Mutate series by applying multiple mutators on it. The mutators are applied in the order that they are provided in to this function. When providing a list of mutators, each row will be affected by each mutator with an equal probability. When providing a list of weighted mutators, each row will be affected by each mutator with the specified probabilities. If the probabilities do not sum up to 1, an additional mutator is added which does not modify input data.

Parameters:

Name Type Description Default
mutator_lst Union[list[Mutator], list[_WeightedMutatorDef]]

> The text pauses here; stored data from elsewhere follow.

-- pv_equiv track=rewrite | github.com/showe93/NFLKickingData | FGPercentageStats.py | KickerPerformanceNameList
-- ===== SOURCE A (Python) =====
-- def KickerPerformanceNameList(PoorKickersList, GoodKickersList, EliteKickersList):
--     kickerList = [PoorKickersList, GoodKickersList, EliteKickersList]
--     table = [
--         ['Below -1SD', 'Between -1SD and 1SD', 'Above 1SD']
--     ]
--     loops = 0
--     row = 0
--     if len(EliteKickersList) > len(GoodKickersList) and len(EliteKickersList) > len(PoorKickersList):
--         loops = len(EliteKickersList)
--     elif len(GoodKickersList) > len(PoorKickersList):
--         loops = len(GoodKickersList)
--     else:
--         loops = len(PoorKickersList)
--     for nameslist in range(loops):
--         entry = []
--         i = 0
--         try:
--             entry.append(kickerList[i][row])
--         except IndexError:
--             entry.append(" ")
--         i = 1
--         try:
--             entry.append(kickerList[i][row])
--         except IndexError:
--             entry.append(" ")
--         i = 2
--         try:
--             entry.append(kickerList[i][row])
--         except IndexError:
--             entry.append(" ")
--         table.append(entry)
--         row += 1
--     return table
-- ===== SOURCE B (Python) =====
-- _SENTINEL = object()
--
-- def KickerPerformanceNameList(PoorKickersList, GoodKickersList, EliteKickersList):
--     header = ['Below -1SD', 'Between -1SD and 1SD', 'Above 1SD']
--     rows = []
--     its = (iter(PoorKickersList), iter(GoodKickersList), iter(EliteKickersList))
--     while True:
--         vals = [next(it, _SENTINEL) for it in its]
--         if all(v is _SENTINEL for v in vals):
--             break
--         rows.append([" " if v is _SENTINEL else v for v in vals])
--     return [header] + rows
-- ===== Notes on version B (the rewrite author's own statement) =====
-- stated objective: simpler
-- what changed: Replaces A's three-way max-length computation, indexed counter loop and try/except IndexError padding with a parallel iterator sweep (a hand-rolled zip_longest with fill ' ') that stops when all three iterators are exhausted.
import Mathlib
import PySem

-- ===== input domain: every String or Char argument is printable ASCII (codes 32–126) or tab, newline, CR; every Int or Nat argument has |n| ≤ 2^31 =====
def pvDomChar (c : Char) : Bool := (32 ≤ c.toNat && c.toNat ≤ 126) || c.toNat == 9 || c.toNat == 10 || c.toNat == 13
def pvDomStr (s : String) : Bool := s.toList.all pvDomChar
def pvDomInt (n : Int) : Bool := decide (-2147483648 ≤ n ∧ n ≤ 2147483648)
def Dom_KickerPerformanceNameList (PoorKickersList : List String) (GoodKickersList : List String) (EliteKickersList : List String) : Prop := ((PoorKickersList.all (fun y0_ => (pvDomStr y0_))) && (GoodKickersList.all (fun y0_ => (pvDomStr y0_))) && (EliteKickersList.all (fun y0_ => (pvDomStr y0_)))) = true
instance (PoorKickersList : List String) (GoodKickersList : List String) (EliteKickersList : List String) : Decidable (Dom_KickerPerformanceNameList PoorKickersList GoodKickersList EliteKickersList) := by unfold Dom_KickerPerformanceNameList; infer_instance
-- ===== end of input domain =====

-- B replaces A's max-length computation + indexed loop + try/except padding by a
-- parallel head/tail sweep of the three lists (a hand-rolled zip_longest, fill " "): simpler, same cost.

-- ===== PORT A =====
def KickerPerformanceNameList (PoorKickersList : List String) (GoodKickersList : List String) (EliteKickersList : List String) : List (List String) :=
  let kickerList : List (List String) := [PoorKickersList, GoodKickersList, EliteKickersList]
  let table : List (List String) := [["Below -1SD", "Between -1SD and 1SD", "Above 1SD"]]
  let loops : Int :=
    if EliteKickersList.length > GoodKickersList.length ∧ EliteKickersList.length > PoorKickersList.length then (EliteKickersList.length : Int)
    else if GoodKickersList.length > PoorKickersList.length then (GoodKickersList.length : Int)
    else (PoorKickersList.length : Int)
  let res := (PySem.List.pyRange 0 loops 1).foldl (fun (st : List (List String) × Int) _ =>
      let table := st.1
      let row := st.2
      let entry : List String := []
      let entry := entry ++ [(PySem.List.pyGet? (PySem.List.pyGetD kickerList 0 []) row).getD " "]
      let entry := entry ++ [(PySem.List.pyGet? (PySem.List.pyGetD kickerList 1 []) row).getD " "]
      let entry := entry ++ [(PySem.List.pyGet? (PySem.List.pyGetD kickerList 2 []) row).getD " "]
      (table ++ [entry], row + 1)) (table, 0)
  res.1

-- ===== PORT B =====
-- hand-rolled zip_longest over three lists, fill value " " (iterator state = remaining suffix)
def pvZipLongest3 (ps gs es : List String) : List (List String) :=
  let vals : List (Option String) := [ps.head?, gs.head?, es.head?]
  if vals.all (fun v => v.isNone) then []
  else (vals.map (fun v => v.getD " ")) :: pvZipLongest3 ps.tail gs.tail es.tail
termination_by ps.length + gs.length + es.length
decreasing_by
  rename_i h
  simp only [vals, List.all_cons, List.all_nil] at h
  cases ps <;> cases gs <;> cases es <;> simp_all <;> omega

def KickerPerformanceNameList_alt (PoorKickersList : List String) (GoodKickersList : List String) (EliteKickersList : List String) : List (List String) :=
  let header : List String := ["Below -1SD", "Between -1SD and 1SD", "Above 1SD"]
  [header] ++ pvZipLongest3 PoorKickersList GoodKickersList EliteKickersList

-- ===== PRECONDITION & SPEC =====
def Spec_KickerPerformanceNameList (PoorKickersList : List String) (GoodKickersList : List String) (EliteKickersList : List String) (out : List (List String)) : Prop := out = KickerPerformanceNameList_alt PoorKickersList GoodKickersList EliteKickersList
instance (PoorKickersList : List String) (GoodKickersList : List String) (EliteKickersList : List String) (out : List (List String)) : Decidable (Spec_KickerPerformanceNameList PoorKickersList GoodKickersList EliteKickersList out) := by unfold Spec_KickerPerformanceNameList; infer_instance

-- ===== CLAIM (what is proved, stated in full; the proofs are below) =====
def Claim_equal_KickerPerformanceNameList : Prop := ∀ (PoorKickersList : List String) (GoodKickersList : List String) (EliteKickersList : List String), Dom_KickerPerformanceNameList PoorKickersList GoodKickersList EliteKickersList → Spec_KickerPerformanceNameList PoorKickersList GoodKickersList EliteKickersList (KickerPerformanceNameList PoorKickersList GoodKickersList EliteKickersList)

-- ===== LEMMAS AND PROOFS =====

-- the row both programs emit for index r
def pvRow (ps gs es : List String) (r : Nat) : List String :=
  [(ps[r]?).getD " ", (gs[r]?).getD " ", (es[r]?).getD " "]

theorem pvGetElem?_succ (l : List String) (r : Nat) : l[r+1]? = l.tail[r]? := by
  cases l <;> simp

theorem pvRow_succ (ps gs es : List String) (r : Nat) :
    pvRow ps gs es (r+1) = pvRow ps.tail gs.tail es.tail r := by
  unfold pvRow
  rw [pvGetElem?_succ, pvGetElem?_succ, pvGetElem?_succ]

theorem pvZipLongest3_eq (ps gs es : List String) :
    pvZipLongest3 ps gs es =
      (List.range (max (max ps.length gs.length) es.length)).map (pvRow ps gs es) := by
  fun_induction pvZipLongest3 ps gs es with
  | case1 ps gs es v hv =>
    simp only [v, List.all_cons, List.all_nil, Bool.and_eq_true,
      Option.isNone_iff_eq_none, List.head?_eq_none_iff] at hv
    obtain ⟨h1, h2, h3, -⟩ := hv
    subst h1; subst h2; subst h3
    simp
  | case2 ps gs es v hv ih =>
    have htail : ∀ l : List String, l.tail.length = l.length - 1 := by
      intro l; cases l <;> simp
    have hpos : 0 < ps.length ∨ 0 < gs.length ∨ 0 < es.length := by
      simp only [v, List.all_cons, List.all_nil, Bool.and_eq_true,
        Option.isNone_iff_eq_none, List.head?_eq_none_iff] at hv
      rcases ps with _ | _ <;> rcases gs with _ | _ <;> rcases es with _ | _ <;> simp_all
    have hM : max (max ps.length gs.length) es.length =
        max (max ps.tail.length gs.tail.length) es.tail.length + 1 := by
      rw [htail, htail, htail]; omega
    have hs : (pvRow ps gs es ∘ Nat.succ) = pvRow ps.tail gs.tail es.tail := by
      funext r; simpa using pvRow_succ ps gs es r
    rw [hM, List.range_succ_eq_map]
    conv_rhs => rw [List.map_cons, List.map_map]
    rw [hs, ← ih]
    simp [v, pvRow, List.head?_eq_getElem?]

-- A's for-loop over range(loops): appends g(row) and increments row, row starting at 0
theorem pvFoldlCounter {α : Type} (F : List α × Int → Int → List α × Int) (g : Int → α)
    (hF : ∀ st x, F st x = (st.1 ++ [g st.2], st.2 + 1)) (n : Nat) (t0 : List α) :
    (PySem.List.pyRange 0 (n : Int) 1).foldl F (t0, 0) =
      (t0 ++ (List.range n).map (fun r => g (Int.ofNat r)), (n : Int)) := by
  induction n with
  | zero => simp [PySem.List.pyRange_one_eq_nil]
  | succ m ih =>
    have hcast : ((m + 1 : Nat) : Int) = (m : Int) + 1 := by push_cast; ring
    rw [hcast, PySem.List.pyRange_one_succ_right (by positivity), List.foldl_append, ih,
      List.foldl_cons, List.foldl_nil, hF, List.range_succ]
    simp

theorem KickerPerformanceNameList_A_eq (P G E : List String) :
    KickerPerformanceNameList P G E =
      [["Below -1SD", "Between -1SD and 1SD", "Above 1SD"]] ++
        (List.range (max (max P.length G.length) E.length)).map (pvRow P G E) := by
  have hl : (if E.length > G.length ∧ E.length > P.length then (E.length : Int)
      else if G.length > P.length then (G.length : Int) else (P.length : Int)) =
      ((max (max P.length G.length) E.length : Nat) : Int) := by
    split_ifs <;> (rw [Int.natCast_inj]; omega)
  simp only [KickerPerformanceNameList]
  rw [hl, pvFoldlCounter _
      (fun row => (([] ++ [(PySem.List.pyGet? (PySem.List.pyGetD [P, G, E] 0 []) row).getD " "])
          ++ [(PySem.List.pyGet? (PySem.List.pyGetD [P, G, E] 1 []) row).getD " "])
          ++ [(PySem.List.pyGet? (PySem.List.pyGetD [P, G, E] 2 []) row).getD " "])
      (fun st x => rfl)]
  dsimp only
  congr 1
  apply List.map_congr_left
  intro r _
  simp [pvRow, PySem.List.pyGetD, PySem.List.pyIdx?, PySem.List.pyGet?]
  refine ⟨?_, ?_, ?_⟩ <;> split_ifs with hlt
  case pos | pos | pos => simp
  all_goals simp [List.getElem?_eq_none (Nat.le_of_not_lt hlt)]

-- ===== VERDICT (by name: the statement is the Claim_ definition above) =====
theorem KickerPerformanceNameList_spec : Claim_equal_KickerPerformanceNameList := by
  intro P G E _
  unfold Spec_KickerPerformanceNameList KickerPerformanceNameList_alt
  rw [KickerPerformanceNameList_A_eq, pvZipLongest3_eq]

list of mutators or weighted mutators

required
rng Optional[Generator]

random number generator to use

None

Returns:

Type Description
Mutator

function that mutates series using multiple mutually exclusive mutators at once

Source code in gecko/mutator.py
def with_group(
    mutator_lst: _t.Union[list[_gt.Mutator], list[_WeightedMutatorDef]],
    rng: _t.Optional[np.random.Generator] = None,
) -> _gt.Mutator:
    """
    Mutate series by applying multiple mutators on it.
    The mutators are applied in the order that they are provided in to this function.
    When providing a list of mutators, each row will be affected by each mutator with an equal probability.
    When providing a list of weighted mutators, each row will be affected by each mutator with the
    specified probabilities.
    If the probabilities do not sum up to 1, an additional mutator is added which does not modify input data.

    Args:
        mutator_lst: list of mutators or weighted mutators
        rng: random number generator to use

    Returns:
        function that mutates series using multiple mutually exclusive mutators at once
    """
    if all(callable(m) for m in mutator_lst):
        p_idx = 1.0 / len(mutator_lst)
        mutator_lst = [(p_idx, m) for m in mutator_lst]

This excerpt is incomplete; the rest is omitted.